→ Task prompt: Set out exactly, line by line, the stretch of data below that begins at the line containing "rcases List.mem_filter.mp hx" and ends at the line containing "refine List.mem_filter.mpr ⟨hxm, ?_⟩", with both ends kept.

[Opening Data to examine section]

-- pv_equiv track=rewrite | github.com/jenfrie/tova | tools/bgp/deagg-asns.py | prefix2asns
-- ===== SOURCE A (Python) =====
-- from typing import List, Tuple, Any, Set, Iterable
--
-- def prefix2asns(asn: str, prefix_paths: List[Tuple[str, List[str]]]) -> dict:
--     pfx2asn = {}
--     for prefix, as_path in prefix_paths:
--         as_path = remove_all_of(asn, as_path)
--         try:
--             pfx2asn[prefix] = pfx2asn.setdefault(prefix, set()).union({as_path[-1]})
--         except IndexError:
--             pfx2asn[prefix] = pfx2asn.setdefault(prefix, set()).union({asn})
--     return pfx2asn
--
-- def remove_all_of(r: str, l: List[str]) -> List[str]:
--     return [x for x in l if x != r]
-- ===== SOURCE B (Python) =====
-- def prefix2asns(asn, prefix_paths):
--     pfx2asn = {}
--     for prefix, as_path in prefix_paths:
--         val = asn
--         for hop in reversed(as_path):
--             if hop != asn:
--                 val = hop
--                 break
--         pfx2asn.setdefault(prefix, set()).add(val)
--     return pfx2asn
-- ===== Notes on version B (the rewrite author's own statement) =====
-- stated objective: simpler
-- what changed: B replaces the filtered-copy-plus-negative-index-plus-try/except of A by a reverse early-terminating scan for the first hop different from asn (default asn), added into the set via setdefault, with no helper and no exception handling.
import Mathlib
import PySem

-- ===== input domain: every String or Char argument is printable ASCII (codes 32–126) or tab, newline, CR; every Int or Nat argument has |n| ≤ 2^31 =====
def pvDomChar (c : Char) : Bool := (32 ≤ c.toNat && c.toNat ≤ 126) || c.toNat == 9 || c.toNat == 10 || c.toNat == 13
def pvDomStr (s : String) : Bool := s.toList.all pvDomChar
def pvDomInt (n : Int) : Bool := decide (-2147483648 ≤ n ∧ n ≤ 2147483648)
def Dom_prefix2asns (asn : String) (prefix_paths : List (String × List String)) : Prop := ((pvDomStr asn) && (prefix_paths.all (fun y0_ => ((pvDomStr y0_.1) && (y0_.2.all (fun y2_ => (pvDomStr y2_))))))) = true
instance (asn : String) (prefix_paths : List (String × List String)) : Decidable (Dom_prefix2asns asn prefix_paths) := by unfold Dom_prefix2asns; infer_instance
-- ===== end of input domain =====

-- B replaces A's filtered copy + negative index + try/except by a reverse early-terminating
-- scan for the first hop ≠ asn (default asn); same return value, simpler decomposition.

-- ===== PORT A =====
def removeAllOf (r : String) (l : List String) : List String :=
  l.filter (fun x => x != r)

def prefix2asns (asn : String) (prefix_paths : List (String × List String)) : List (String × List String) :=
  (prefix_paths.foldl (fun (d : PySem.Dict String (List String)) pp =>
    let ap := removeAllOf asn pp.2
    -- setdefault's side effect happens before as_path[-1] is evaluated; kept explicitly
    let d1 := d.setdefault pp.1 PySem.Set.empty
    match PySem.List.pyGet? ap (-1) with
    | some v => d1.insert pp.1 (PySem.Set.union (d1.getD pp.1 PySem.Set.empty) [v])
    | none   => d1.insert pp.1 (PySem.Set.union (d1.getD pp.1 PySem.Set.empty) [asn])
    ) PySem.Dict.empty).items

-- ===== PORT B =====
def lastNonSelf (asn : String) : List String → String
  | [] => asn
  | hop :: rest => if hop != asn then hop else lastNonSelf asn rest

def prefix2asns_alt (asn : String) (prefix_paths : List (String × List String)) : List (String × List String) :=
  (prefix_paths.foldl (fun (d : PySem.Dict String (List String)) pp =>
    let val := lastNonSelf asn pp.2.reverse
    let d1 := d.setdefault pp.1 PySem.Set.empty
    d1.insert pp.1 (PySem.Set.add (d1.getD pp.1 PySem.Set.empty) val)
    ) PySem.Dict.empty).items

-- ===== PRECONDITION & SPEC =====
def Spec_prefix2asns (asn : String) (prefix_paths : List (String × List String)) (out : List (String × List String)) : Prop := out = prefix2asns_alt asn prefix_paths
instance (asn : String) (prefix_paths : List (String × List String)) (out : List (String × List String)) : Decidable (Spec_prefix2asns asn prefix_paths out) := by unfold Spec_prefix2asns; infer_instance

-- ===== CLAIM (what is proved, stated in full; the proofs are below) =====
def Claim_equal_prefix2asns : Prop := ∀ (asn : String) (prefix_paths : List (String × List String)), Dom_prefix2asns asn prefix_paths → Spec_prefix2asns asn prefix_paths (prefix2asns asn prefix_paths)

-- ===== LEMMAS AND PROOFS =====

theorem lastNonSelf_eq (asn : String) (m : List String) :
    lastNonSelf asn m = ((m.filter (fun x => x != asn)).head?).getD asn := by
  induction m with
  | nil => rfl
  | cons h t ih =>
    by_cases hc : (h != asn) = true
    · simp [lastNonSelf, hc]
    · simp [lastNonSelf, hc, ih]

theorem value_eq (asn : String) (path : List String) :
    (match PySem.List.pyGet? (removeAllOf asn path) (-1) with
      | some v => v | none => asn) = lastNonSelf asn path.reverse := by
  rw [lastNonSelf_eq, PySem.List.pyGet?_neg_one]
  rw [List.filter_reverse, List.head?_reverse]
  unfold removeAllOf
  cases (path.filter (fun x => x != asn)).getLast? <;> rfl

theorem step_eq (asn : String) (d : PySem.Dict String (List String)) (pp : String × List String) :
    (let ap := removeAllOf asn pp.2
     let d1 := d.setdefault pp.1 PySem.Set.empty
     match PySem.List.pyGet? ap (-1) with
     | some v => d1.insert pp.1 (PySem.Set.union (d1.getD pp.1 PySem.Set.empty) [v])
     | none   => d1.insert pp.1 (PySem.Set.union (d1.getD pp.1 PySem.Set.empty) [asn]))
    = (let val := lastNonSelf asn pp.2.reverse
       let d1 := d.setdefault pp.1 PySem.Set.empty
       d1.insert pp.1 (PySem.Set.add (d1.getD pp.1 PySem.Set.empty) val)) := by
  have hv := value_eq asn pp.2
  have hu : ∀ (s : List String) (v : String),
      PySem.Set.union s [v] = PySem.Set.add s v := by
    intro s v; simp [PySem.Set.union, PySem.Set.update]
  cases hg : PySem.List.pyGet? (removeAllOf asn pp.2) (-1) with
  | some v => simp only [hg] at hv ⊢; rw [← hv, hu]
  | none => simp only [hg] at hv ⊢; rw [← hv, hu]

-- ===== VERDICT (by name: the statement is the Claim_ definition above) =====
theorem prefix2asns_spec : Claim_equal_prefix2asns := by
  intro asn pps _
  unfold Spec_prefix2asns prefix2asns prefix2asns_alt
  congr 1
  apply PySem.List.foldl_congr_mem
  intro d pp _
  exact step_eq asn d pp
-- pv_equiv track=rewrite | github.com/shevalda/Crossword-Puzzle-Solver | main.py | isRemainingWordLengthUnique
-- ===== SOURCE A (Python) =====
-- def isRemainingWordLengthUnique(word_list):
--     if len(word_list) <= 1:
--         return True
--     else:
--         for word in word_list:
--             if len([w for w in word_list if w != word and len(w) == len(word)]) != 0:
--                 return False
--         return True
-- ===== SOURCE B (Python) =====
-- def isRemainingWordLengthUnique(word_list):
--     # Sort the lengths of the distinct words; any clash shows up as an adjacent pair.
--     # (A counts only pairs of *different* words, so equal duplicates never clash.)
--     lens = sorted(len(w) for w in dict.fromkeys(word_list))
--     return all(a != b for a, b in zip(lens, lens[1:]))
-- ===== Notes on version B (the rewrite author's own statement) =====
-- stated objective: faster
-- what changed: Replaces A's per-word rescan of the whole list (quadratic nested scan) with one pass: dedupe the words, sort their lengths, and return False iff two adjacent sorted lengths are equal.
import Mathlib
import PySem

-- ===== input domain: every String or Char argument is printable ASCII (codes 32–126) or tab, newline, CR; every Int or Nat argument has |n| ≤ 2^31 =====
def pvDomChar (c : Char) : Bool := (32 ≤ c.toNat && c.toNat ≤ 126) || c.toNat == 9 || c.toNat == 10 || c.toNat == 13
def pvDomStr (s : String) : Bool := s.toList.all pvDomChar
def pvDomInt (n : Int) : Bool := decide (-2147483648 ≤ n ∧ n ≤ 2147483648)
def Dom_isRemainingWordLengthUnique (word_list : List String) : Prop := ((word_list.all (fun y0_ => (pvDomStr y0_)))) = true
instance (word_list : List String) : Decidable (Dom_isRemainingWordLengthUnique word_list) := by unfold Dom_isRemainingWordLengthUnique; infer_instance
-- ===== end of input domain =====

-- B sorts the lengths of the distinct words and scans adjacent pairs (one sorted pass)
-- instead of A's per-word rescan of the whole list; objective: faster (O(n log n) vs O(n^2) comparisons).


-- ===== PORT A =====
-- 'for word in word_list: if len([w for w in word_list if w != word and len(w) == len(word)]) != 0: return False' / 'return True'
def pvLoopA (wl : List String) : List String → Bool
  | [] => true
  | word :: rest =>
    if (wl.filter (fun w => w != word && PySem.Str.len w == PySem.Str.len word)).length ≠ 0
    then false
    else pvLoopA wl rest

def isRemainingWordLengthUnique (word_list : List String) : Bool :=
  if word_list.length ≤ 1 then true
  else pvLoopA word_list word_list

-- ===== PORT B =====
-- lens = sorted(len(w) for w in dict.fromkeys(word_list)); all(a != b for a, b in zip(lens, lens[1:]))
def isRemainingWordLengthUnique_alt (word_list : List String) : Bool :=
  let lens := PySem.List.sorted ((PySem.List.dedup word_list).map PySem.Str.len) (fun x => x) false
  (lens.zip (lens.drop 1)).all (fun p => p.1 != p.2)

-- ===== PRECONDITION & SPEC =====
def Spec_isRemainingWordLengthUnique (word_list : List String) (out : Bool) : Prop := out = isRemainingWordLengthUnique_alt word_list
instance (word_list : List String) (out : Bool) : Decidable (Spec_isRemainingWordLengthUnique word_list out) := by unfold Spec_isRemainingWordLengthUnique; infer_instance

-- ===== CLAIM (what is proved, stated in full; the proofs are below) =====
def Claim_equal_isRemainingWordLengthUnique : Prop := ∀ (word_list : List String), Dom_isRemainingWordLengthUnique word_list → Spec_isRemainingWordLengthUnique word_list (isRemainingWordLengthUnique word_list)

-- ===== LEMMAS AND PROOFS =====
-- the shared characterisation: some two DIFFERENT words of the list have equal lengths
def pvClash (wl : List String) : Prop :=
  ∃ u ∈ wl, ∃ v ∈ wl, u ≠ v ∧ PySem.Str.len u = PySem.Str.len v

lemma pvLoopA_false_iff (wl l : List String) :
    pvLoopA wl l = false ↔ ∃ w ∈ l, ∃ x ∈ wl, x ≠ w ∧ PySem.Str.len x = PySem.Str.len w := by
  induction l with
  | nil => simp [pvLoopA]
  | cons word rest ih =>
    by_cases h : (wl.filter (fun w => w != word && PySem.Str.len w == PySem.Str.len word)).length ≠ 0
    · have hx : ∃ x ∈ wl, x ≠ word ∧ PySem.Str.len x = PySem.Str.len word := by
        rcases List.length_pos_iff_exists_mem.mp (Nat.pos_of_ne_zero h) with ⟨x, hx⟩
        rcases List.mem_filter.mp hx with ⟨hmem, hp⟩
        simp only [Bool.and_eq_true, bne_iff_ne, beq_iff_eq] at hp
        exact ⟨x, hmem, hp.1, hp.2⟩
      simp only [pvLoopA, if_pos h]
      constructor
      · intro _
        rcases hx with ⟨x, hxm, hne, hlen⟩
        exact ⟨word, List.mem_cons_self, x, hxm, hne, hlen⟩
      · intro _; trivial
    · simp only [pvLoopA, if_neg h, ih]
      have hno : ¬ ∃ x ∈ wl, x ≠ word ∧ PySem.Str.len x = PySem.Str.len word := by
        intro ⟨x, hxm, hne, hlen⟩
        apply h
        have : x ∈ wl.filter (fun w => w != word && PySem.Str.len w == PySem.Str.len word) := by
          refine List.mem_filter.mpr ⟨hxm, ?_⟩
          simp only [Bool.and_eq_true, bne_iff_ne, beq_iff_eq]
          exact ⟨hne, hlen⟩
        have := List.length_pos_iff_exists_mem.mpr ⟨x, this⟩
        omega
      constructor
      · rintro ⟨w, hw, hrest⟩
        exact ⟨w, List.mem_cons_of_mem _ hw, hrest⟩
      · rintro ⟨w, hw, hrest⟩
        rcases List.mem_cons.mp hw with rfl | hw'
        · exact absurd hrest hno
        · exact ⟨w, hw', hrest⟩

lemma pvA_false_iff (wl : List String) :
    isRemainingWordLengthUnique wl = false ↔ pvClash wl := by
  unfold isRemainingWordLengthUnique
  by_cases h : wl.length ≤ 1
  · simp only [if_pos h]
    constructor
    · intro hf; cases hf
    · rintro ⟨u, hu, v, hv, hne, _⟩
      exfalso; apply hne
      match wl, h with
      | [], _ => cases hu
      | [a], _ => rw [List.mem_singleton.mp hu, List.mem_singleton.mp hv]
  · simp only [if_neg h, pvLoopA_false_iff]
    constructor
    · rintro ⟨w, hw, x, hx, hne, hlen⟩
      exact ⟨x, hx, w, hw, hne, hlen⟩
    · rintro ⟨u, hu, v, hv, hne, hlen⟩
      exact ⟨v, hv, u, hu, hne, hlen⟩

lemma pvAllZip_iff : ∀ (l : List Int),
    ((l.zip (l.drop 1)).all (fun p => p.1 != p.2) = true) ↔ l.IsChain (· ≠ ·)
  | [] => by simp
  | [a] => by simp
  | a :: b :: t => by
    rw [show ((a::b::t).zip ((a::b::t).drop 1)) = (a, b) :: ((b::t).zip ((b::t).drop 1)) from rfl,
      List.isChain_cons_cons, ← pvAllZip_iff (b :: t)]
    simp

lemma pvChain_lt_of_le_ne : ∀ (l : List Int),
    l.IsChain (· ≤ ·) → l.IsChain (· ≠ ·) → l.IsChain (· < ·)
  | [] , _, _ => by simp
  | [a], _, _ => by simp
  | a :: b :: t, h1, h2 => by
    rw [List.isChain_cons_cons] at h1 h2 ⊢
    exact ⟨lt_of_le_of_ne h1.1 h2.1, pvChain_lt_of_le_ne (b :: t) h1.2 h2.2⟩

lemma pvAlt_true_iff_nodup (wl : List String) :
    isRemainingWordLengthUnique_alt wl = true ↔ ((PySem.List.dedup wl).map PySem.Str.len).Nodup := by
  unfold isRemainingWordLengthUnique_alt
  set lens := PySem.List.sorted ((PySem.List.dedup wl).map PySem.Str.len) (fun x => x) false with hlens
  have hperm : lens.Perm ((PySem.List.dedup wl).map PySem.Str.len) := PySem.List.sorted_perm _ _ _
  have hle : lens.Pairwise (· ≤ ·) := by
    have := PySem.List.sorted_pairwise ((PySem.List.dedup wl).map PySem.Str.len) (fun x => x)
    simpa using this
  rw [pvAllZip_iff, ← hperm.nodup_iff]
  constructor
  · intro hch
    have hlt : lens.IsChain (· < ·) := pvChain_lt_of_le_ne lens hle.isChain hch
    exact (hlt.pairwise).imp ne_of_lt
  · intro hnd
    exact (hnd.isChain : lens.IsChain (· ≠ ·))

lemma pvAlt_false_iff (wl : List String) :
    isRemainingWordLengthUnique_alt wl = false ↔ pvClash wl := by
  rw [← Bool.not_eq_true, pvAlt_true_iff_nodup,
    List.nodup_map_iff_inj_on (PySem.List.nodup_dedup wl)]
  unfold pvClash
  constructor
  · intro h
    by_contra hno
    apply h
    intro x hx y hy hxy
    by_contra hne
    exact hno ⟨x, (PySem.List.mem_dedup _ _).mp hx, y, (PySem.List.mem_dedup _ _).mp hy, hne, hxy⟩
  · rintro ⟨u, hu, v, hv, hne, hlen⟩ h
    exact hne (h u ((PySem.List.mem_dedup _ _).mpr hu) v ((PySem.List.mem_dedup _ _).mpr hv) hlen)

-- ===== VERDICT (by name: the statement is the Claim_ definition above) =====
theorem isRemainingWordLengthUnique_spec : Claim_equal_isRemainingWordLengthUnique := by
  intro wl _
  unfold Spec_isRemainingWordLengthUnique
  have h := (pvA_false_iff wl).trans (pvAlt_false_iff wl).symm
  cases hA : isRemainingWordLengthUnique wl <;> cases hB : isRemainingWordLengthUnique_alt wl <;>
    simp_all
-- the composite-key sort of the filtered list = the three bucket sorts, concatenated
lemma sortC_split (m : Int) : ∀ (xs a0 a1 a2 : List (List (Int × Int))),
    (∀ y ∈ a0, pvLayer m y = 0) → (∀ y ∈ a1, pvLayer m y = 1) → (∀ y ∈ a2, pvLayer m y = 2) →
    (xs.filter (fun f => pvLayer m f == 0 || pvLayer m f == 1 || pvLayer m f == 2)).foldl
        (fun acc f => PySem.List.insertBy (pvBeforeC m) f acc) (a0 ++ a1 ++ a2)
    = (xs.filter (fun f => pvLayer m f == 0)).foldl
        (fun acc f => PySem.List.insertBy pvFlaskLt f acc) a0
      ++ (xs.filter (fun f => pvLayer m f == 1)).foldl
        (fun acc f => PySem.List.insertBy pvFlaskLt f acc) a1
      ++ (xs.filter (fun f => pvLayer m f == 2)).foldl
        (fun acc f => PySem.List.insertBy pvFlaskLt f acc) a2
  | [], a0, a1, a2, _, _, _ => by simp
  | x :: xs, a0, a1, a2, h0, h1, h2 => by
    by_cases hx0 : pvLayer m x = 0
    · simp only [List.filter_cons, hx0, beq_self_eq_true, Bool.true_or, if_pos, List.foldl_cons,
        show ((0 : Int) == 1) = false by decide, show ((0 : Int) == 2) = false by decide,
        Bool.false_eq_true, if_false]
      rw [insertC_split m x a0 a1 a2 h0 h1 h2, if_pos hx0]
      exact sortC_split m xs _ a1 a2
        (fun y hy => by
          rcases (PySem.List.mem_insertBy pvFlaskLt x y a0).1 hy with rfl | hy
          · exact hx0
          · exact h0 y hy) h1 h2
    · by_cases hx1 : pvLayer m x = 1
      · simp only [List.filter_cons, hx1, beq_self_eq_true, Bool.or_true, Bool.true_or,
          List.foldl_cons, show ((1 : Int) == 0) = false by decide,
          show ((1 : Int) == 2) = false by decide, Bool.false_eq_true, if_true, if_false]
        rw [insertC_split m x a0 a1 a2 h0 h1 h2, if_neg hx0, if_pos hx1]
        exact sortC_split m xs a0 _ a2 h0
          (fun y hy => by
            rcases (PySem.List.mem_insertBy pvFlaskLt x y a1).1 hy with rfl | hy
            · exact hx1
            · exact h1 y hy) h2
      · by_cases hx2 : pvLayer m x = 2
        · simp only [List.filter_cons, hx2, beq_self_eq_true, Bool.or_true, List.foldl_cons,
            show ((2 : Int) == 0) = false by decide, show ((2 : Int) == 1) = false by decide,
            Bool.false_eq_true, if_true, if_false]
          rw [insertC_split m x a0 a1 a2 h0 h1 h2, if_neg hx0, if_neg hx1, if_pos hx2]
          exact sortC_split m xs a0 a1 _ h0 h1
            (fun y hy => by
              rcases (PySem.List.mem_insertBy pvFlaskLt x y a2).1 hy with rfl | hy
              · exact hx2
              · exact h2 y hy)
        · simp only [List.filter_cons,
            show (pvLayer m x == 0) = false by simpa using hx0,
            show (pvLayer m x == 1) = false by simpa using hx1,
            show (pvLayer m x == 2) = false by simpa using hx2,
            Bool.or_false, Bool.false_eq_true, if_false]
          exact sortC_split m xs a0 a1 a2 h0 h1 h2

-- A's bucketing loop computes the three filters
lemma buckets (m : Int) : ∀ (xs : List (List (Int × Int)))
    (l1 l2 l3 : List (List (Int × Int))),
    xs.foldl (fun (acc : List (List (Int × Int)) × List (List (Int × Int)) × List (List (Int × Int))) f =>
      let number_layer := pvLayer m f
      if number_layer = 0 then (acc.1 ++ [f], acc.2.1, acc.2.2)
      else if number_layer = 1 then (acc.1, acc.2.1 ++ [f], acc.2.2)
      else if number_layer = 2 then (acc.1, acc.2.1, acc.2.2 ++ [f])
      else acc) (l1, l2, l3)
    = (l1 ++ xs.filter (fun f => pvLayer m f == 0),
       l2 ++ xs.filter (fun f => pvLayer m f == 1),
       l3 ++ xs.filter (fun f => pvLayer m f == 2))
  | [], l1, l2, l3 => by simp
  | x :: xs, l1, l2, l3 => by
    by_cases hx0 : pvLayer m x = 0
    · simp only [List.foldl_cons, List.filter_cons, hx0, if_pos, beq_self_eq_true,
        show ((0 : Int) == 1) = false by decide, show ((0 : Int) == 2) = false by decide,
        Bool.false_eq_true, if_false]
      rw [buckets m xs (l1 ++ [x]) l2 l3]; simp
    · by_cases hx1 : pvLayer m x = 1
      · simp only [List.foldl_cons, List.filter_cons, hx1, beq_self_eq_true,
          show ((1 : Int) == 0) = false by decide, show ((1 : Int) == 2) = false by decide,
          Bool.false_eq_true, if_true, if_false]
        norm_num
        rw [buckets m xs l1 (l2 ++ [x]) l3]; simp
      · by_cases hx2 : pvLayer m x = 2
        · simp only [List.foldl_cons, List.filter_cons, hx2, beq_self_eq_true,
            show ((2 : Int) == 0) = false by decide, show ((2 : Int) == 1) = false by decide,
            Bool.false_eq_true, if_true, if_false]
          norm_num
          rw [buckets m xs l1 l2 (l3 ++ [x])]; simp
        · simp only [List.foldl_cons, List.filter_cons,
            show (pvLayer m x == 0) = false by simpa using hx0,
            show (pvLayer m x == 1) = false by simpa using hx1,
            show (pvLayer m x == 2) = false by simpa using hx2,
            Bool.false_eq_true, if_false, if_neg hx0, if_neg hx1, if_neg hx2]
          exact buckets m xs l1 l2 l3

-- A's emptiness guard around sorted() is a no-op
lemma guard_sort (l : List (List (Int × Int))) :
    (if l.length ≠ 0 then pvSortF l else l) = pvSortF l := by
  cases l <;> simp [pvSortF]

[Closing Data to examine section]

→ Response to this task:
        rcases List.mem_filter.mp hx with ⟨hmem, hp⟩
        simp only [Bool.and_eq_true, bne_iff_ne, beq_iff_eq] at hp
        exact ⟨x, hmem, hp.1, hp.2⟩
      simp only [pvLoopA, if_pos h]
      constructor
      · intro _
        rcases hx with ⟨x, hxm, hne, hlen⟩
        exact ⟨word, List.mem_cons_self, x, hxm, hne, hlen⟩
      · intro _; trivial
    · simp only [pvLoopA, if_neg h, ih]
      have hno : ¬ ∃ x ∈ wl, x ≠ word ∧ PySem.Str.len x = PySem.Str.len word := by
        intro ⟨x, hxm, hne, hlen⟩
        apply h
        have : x ∈ wl.filter (fun w => w != word && PySem.Str.len w == PySem.Str.len word) := by
          refine List.mem_filter.mpr ⟨hxm, ?_⟩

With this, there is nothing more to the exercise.